NewsBite

Advertisement

This was published 1 year ago

Alarm sounds on insurance as Australia’s natural disaster risk surges

By Clancy Yeates

Global insurer QBE has warned that Australia and New Zealand have become riskier countries in the eyes of reinsurers, which help insurance companies manage risk, after a recent run of costly natural disasters.

Reinsurers play a vital role in the market by allowing consumer-facing insurance companies to offload some of their risk, which limits the financial hit from a major event such as a natural disaster. Recently, however, the cost of reinsurance has increased significantly, and this is feeding into higher premiums.

Flooding in New Zealand  this year was one of the country’s worth catastrophes for insurers on record.

Flooding in New Zealand this year was one of the country’s worth catastrophes for insurers on record.Credit: AP

At QBE’s half-year results on Thursday, chief executive Andrew Horton said reinsurers had in recent times judged this part of the world be riskier – a trend that has also been raised by domestic-focused insurance companies.
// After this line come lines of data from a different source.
-- ---- the main loop lemma ----
lemma pvLoop_eq (wishlist : List String) (utts_dict : List (String × List String))
    (hnd : (utts_dict.map (fun p => p.1)).Nodup)
    (seqs inv : PySem.Dict String (List String)) (base : PySem.Dict String Int)
    (Hseqs : ∀ v seq, (v, seq) ∈ utts_dict → seqs.getD v [] = seq)
    (Hinv : pvInvIdx utts_dict inv wishlist)
    (Hbase : ∀ v seq, (v, seq) ∈ utts_dict → base.getD v 0 = pvScoreA wishlist seq) :
    ∀ (fuel : Nat) (wl : List String) (uttsA : PySem.Dict String (List String))
      (st : PySem.Dict String Int × Int × PySem.Dict String Int) (sel : List String),
      uttsA.items.Sublist utts_dict →
      pvSInv wishlist wl uttsA.items st →
      fuel ≤ uttsA.size →
      pvLoopA (PySem.Set.ofList wishlist) fuel wl uttsA sel
        = pvLoopB seqs inv base (PySem.Set.ofList wishlist) fuel st.1 st.2.1 st.2.2
            (uttsA.items.map (fun p => p.1)) sel := by
  intro fuel
  induction fuel with
  | zero => intro wl uttsA st sel _ _ _; rfl
  | succ fuel ih =>
    intro wl uttsA st sel hsub hinv hsz
    obtain ⟨hC, hT, hW, hK, hS⟩ := hinv
    have hndA : (uttsA.items.map (fun p => p.1)).Nodup :=
      (hsub.map (fun p => p.1)).nodup hnd
    have hz : (st.2.1 = 0) ↔ (wl.length = 0) := by
      rw [hT]; exact_mod_cast Iff.rfl
    simp only [pvLoopA, pvLoopB]
    -- name the post-refill states
    set wl' := if wl.length = 0 then PySem.Set.ofList wishlist else wl with hwl'
    set counts' := if st.2.1 = 0
      then (PySem.Set.ofList wishlist).foldl (fun d x => d.insert x 1) PySem.Dict.empty
      else st.1 with hcounts'
    set total' := if st.2.1 = 0 then ((PySem.Set.ofList wishlist).length : Int) else st.2.1 with htotal'
    set score' := if st.2.1 = 0
      then (uttsA.items.map (fun p => p.1)).foldl
        (fun sc u => sc.insert u (base.getD u 0)) PySem.Dict.empty
      else st.2.2 with hscore'
    have hinv' : pvSInv wishlist wl' uttsA.items (counts', total', score') := by
      by_cases h0 : wl.length = 0
      · rw [hwl', hcounts', htotal', hscore', if_pos h0, if_pos (hz.mpr h0), if_pos (hz.mpr h0),
          if_pos (hz.mpr h0)]
        refine ⟨?_, rfl, ?_, ?_, ?_⟩
        · intro d
          rw [PySem.Dict.getD_eq_get?_getD, get?_foldl_insert (fun _ => (1 : Int))]
          by_cases hd : d ∈ PySem.Set.ofList wishlist
          · rw [if_pos hd, List.count_eq_one_of_mem (PySem.Set.nodup_ofList wishlist) hd]
            rfl
          · rw [if_neg hd, List.count_eq_zero_of_not_mem hd]
            rfl
        · intro d hd
          exact (PySem.Set.mem_ofList wishlist d).mp hd
        · intro v
          rw [PySem.Dict.contains_eq_isSome_get?, get?_foldl_insert (fun u => base.getD u 0)]
          by_cases hv : v ∈ uttsA.items.map (fun p => p.1) <;> simp [hv]
        · intro v seq hvs
          rw [PySem.Dict.getD_eq_get?_getD, get?_foldl_insert (fun u => base.getD u 0),
            if_pos (List.mem_map_of_mem hvs : v ∈ uttsA.items.map (fun p => p.1))]
          show base.getD v 0 = pvScoreA (PySem.Set.ofList wishlist) seq
          rw [Hbase v seq (hsub.subset hvs)]
          exact scoreA_ext _ _ _ (fun e => (PySem.Set.mem_ofList wishlist e).symm)
      · rw [hwl', hcounts', htotal', hscore', if_neg h0, if_neg (fun hh => h0 (hz.mp hh)),
          if_neg (fun hh => h0 (hz.mp hh)), if_neg (fun hh => h0 (hz.mp hh))]
        exact ⟨hC, hT, hW, hK, hS⟩
    obtain ⟨hC', hT', hW', hK', hS'⟩ := hinv'
    have hlpos : 0 < uttsA.items.length := lt_of_lt_of_le (Nat.succ_pos fuel) hsz
    cases hL : uttsA.items with
    | nil => rw [hL] at hlpos; simp at hlpos
    | cons x t =>
      obtain ⟨k, hk, hgo⟩ := pvGo_head (fun p => pvScoreA wl' p.2) x t
      have hd := rankA_head? uttsA wl' x t hL hndA
      rw [hgo] at hd
      obtain ⟨rtl, hrtl⟩ : ∃ rtl, rank_utts uttsA wl'
          = ((x :: t)[k].1, pvScoreA wl' ((x :: t)[k]).2) :: rtl := by
        cases hr : rank_utts uttsA wl' with
        | nil => rw [hr] at hd; cases hd
        | cons a b =>
          rw [hr] at hd
          simp only [List.head?_cons, Option.some.injEq] at hd
          exact ⟨b, by rw [hd]⟩
      have hscargs : ∀ v seq, (v, seq) ∈ x :: t → score'.getD v 0 = pvScoreA wl' seq := by
        intro v seq hvs
        exact hS' v seq (hL ▸ hvs)
      have hbest : pvArgmax score' ((x :: t).map (fun p => p.1))
          = ((k : Int), pvScoreA wl' ((x :: t)[k]).2) := by
        rw [pvArgmax_eq wl' score' x t hscargs, hgo]
      rw [hrtl, hbest]
      simp only []
      have hknn : ¬((k : Int) < 0) := not_lt.mpr (Int.natCast_nonneg k)
      rw [if_neg hknn]
      have hklen : k < ((x :: t).map (fun p => p.1)).length := by
        simpa using hk
      have hpop := PySem.List.pop?_natCast ((x :: t).map (fun p => p.1)) k hklen
      rw [hpop]
      have hgetelt : ((x :: t).map (fun p => p.1))[k]'hklen = (x :: t)[k].1 := by
        simp only [List.getElem_map]
      -- the picked utt is (x :: t)[k].1
      have hmemi : ((x :: t)[k].1, (x :: t)[k].2) ∈ uttsA.items := by
        rw [hL]; simpa using List.getElem_mem hk
      have hkeysnd : uttsA.keys.Nodup := hndA
      have hgetD : uttsA.getD ((x :: t)[k].1) [] = ((x :: t)[k]).2 :=
        PySem.Dict.getD_of_mem_items uttsA hmemi hkeysnd []
      have hseqdu : seqs.getD ((x :: t)[k].1) [] = ((x :: t)[k]).2 :=
        Hseqs ((x :: t)[k].1) ((x :: t)[k]).2 (hsub.subset hmemi)
      have herase : uttsA.erase ((x :: t)[k].1) = PySem.Dict.mk ((x :: t).eraseIdx k) := by
        show PySem.Dict.mk (uttsA.items.filter (fun p => !(p.1 == (x :: t)[k].1))) = _
        rw [hL]
        exact congrArg PySem.Dict.mk (filter_ne_eq_eraseIdx (x :: t) k hk (hL ▸ hndA))
      -- invariant after del score[u] on the shrunk item list
      have hndxt : ((x :: t).map (fun p => p.1)).Nodup := hL ▸ hndA
      have hmm : ∀ v, v ∈ ((x :: t).map (fun p => p.1)).eraseIdx k ↔
          (v ∈ (x :: t).map (fun p => p.1) ∧ v ≠ (x :: t)[k].1) := by
        intro v
        have := mem_eraseIdx_nodup ((x :: t).map (fun p => p.1)) hndxt k (by simpa using hk) v
        rwa [List.getElem_map] at this
      have hinvdel : pvSInv wishlist wl' ((x :: t).eraseIdx k)
          (counts', total', score'.erase ((x :: t)[k].1)) := by
        refine ⟨hC', hT', hW', ?_, ?_⟩
        · intro v
          rw [PySem.Dict.contains_eq_isSome_get?, dict_get?_erase, pv_map_eraseIdx]
          by_cases hv : v = (x :: t)[k].1
          · have hnmem : v ∉ ((x :: t).map (fun p => p.1)).eraseIdx k := by
              rw [hmm v]; exact fun hh => hh.2 hv
            rw [if_pos hv]
            exact (decide_eq_false hnmem).symm
          · rw [if_neg hv, ← PySem.Dict.contains_eq_isSome_get?, hK' v, hL]
            have hiff : v ∈ ((x :: t).map (fun p => p.1)).eraseIdx k ↔
                v ∈ (x :: t).map (fun p => p.1) := by
              rw [hmm v]
              exact ⟨fun hh => hh.1, fun hh => ⟨hh, hv⟩⟩
            simp only [hiff]
        · intro v seq hvs
          have hvs' : (v, seq) ∈ x :: t := (List.eraseIdx_sublist _ k).subset hvs
          have hvmem : v ∈ ((x :: t).map (fun p => p.1)).eraseIdx k := by
            rw [← pv_map_eraseIdx]
            exact List.mem_map_of_mem hvs
          have hvne : v ≠ (x :: t)[k].1 := ((hmm v).mp hvmem).2
          rw [PySem.Dict.getD_eq_get?_getD, dict_get?_erase, if_neg hvne,
            ← PySem.Dict.getD_eq_get?_getD]
          exact hS' v seq (hL ▸ hvs')
      have hsub' : ((x :: t).eraseIdx k).Sublist utts_dict :=
        ((List.eraseIdx_sublist (x :: t) k).trans (hL ▸ hsub))
      have hfold := pvSInv_fold wishlist utts_dict inv Hinv ((x :: t).eraseIdx k) hsub'
        ((x :: t)[k]).2 wl' (counts', total', score'.erase ((x :: t)[k].1)) hinvdel
      have hsz'' : fuel ≤ (PySem.Dict.mk ((x :: t).eraseIdx k)).size := by
        show fuel ≤ ((x :: t).eraseIdx k).length
        rw [List.length_eraseIdx_of_lt hk]
        have : fuel + 1 ≤ (x :: t).length := by rw [← hL]; exact hsz
        omega
      have hrec := ih
        (((x :: t)[k]).2.foldl (fun wl diph => (PySem.List.remove? wl diph).getD wl) wl')
        (PySem.Dict.mk ((x :: t).eraseIdx k))
        (((x :: t)[k]).2.foldl (pvUpd inv) (counts', total', score'.erase ((x :: t)[k].1)))
        (sel ++ [(x :: t)[k].1])
        (by show ((x :: t).eraseIdx k).Sublist utts_dict; exact hsub')
        (by show pvSInv _ _ (PySem.Dict.mk ((x :: t).eraseIdx k)).items _; exact hfold)
        hsz''
      rw [hgetelt, hgetD]
      show pvLoopA (PySem.Set.ofList wishlist) fuel
          (((x :: t)[k]).2.foldl (fun wl diph => (PySem.List.remove? wl diph).getD wl) wl')
          (uttsA.erase ((x :: t)[k].1)) (sel ++ [(x :: t)[k].1])
        = pvLoopB seqs inv base (PySem.Set.ofList wishlist) fuel
            ((seqs.getD ((x :: t)[k].1) []).foldl (pvUpd inv)
              (counts', total', score'.erase ((x :: t)[k].1))).1
            ((seqs.getD ((x :: t)[k].1) []).foldl (pvUpd inv)
              (counts', total', score'.erase ((x :: t)[k].1))).2.1
            ((seqs.getD ((x :: t)[k].1) []).foldl (pvUpd inv)
              (counts', total', score'.erase ((x :: t)[k].1))).2.2
            (((x :: t).map (fun p => p.1)).eraseIdx k) (sel ++ [(x :: t)[k].1])
      rw [hseqdu, herase, hrec, pv_map_eraseIdx]
-- ===== VERDICT (by name: the statement is the Claim_ definition above) =====
theorem solution_spec : Claim_equal_solution := by
  intro queue1 queue2 _ hpre
  unfold Spec_solution
  exact solution_spec' queue1 queue2 hpre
Australia’s insurance sector has been recovering from a run of disasters, and the east-coast floods of early 2022 were the most expensive insurance event in the nation’s history, surpassing the previous record held by a 1999 Sydney hail storm.

Horton said QBE was different to other insurers because it purchased one global program of reinsurance, rather than one purely for the Australian market, but higher reinsurance rates were one reason premiums have been increasing.

Loading

“I think in times gone by, reinsurers saw Australia and New Zealand as lower risk areas, where they probably charged less than they would do... in the US because the US has had hurricanes for years and therefore they charge for that,” Horton said.

“So I think their view of Australia and New Zealand is... it is a more risky area than it has been before.”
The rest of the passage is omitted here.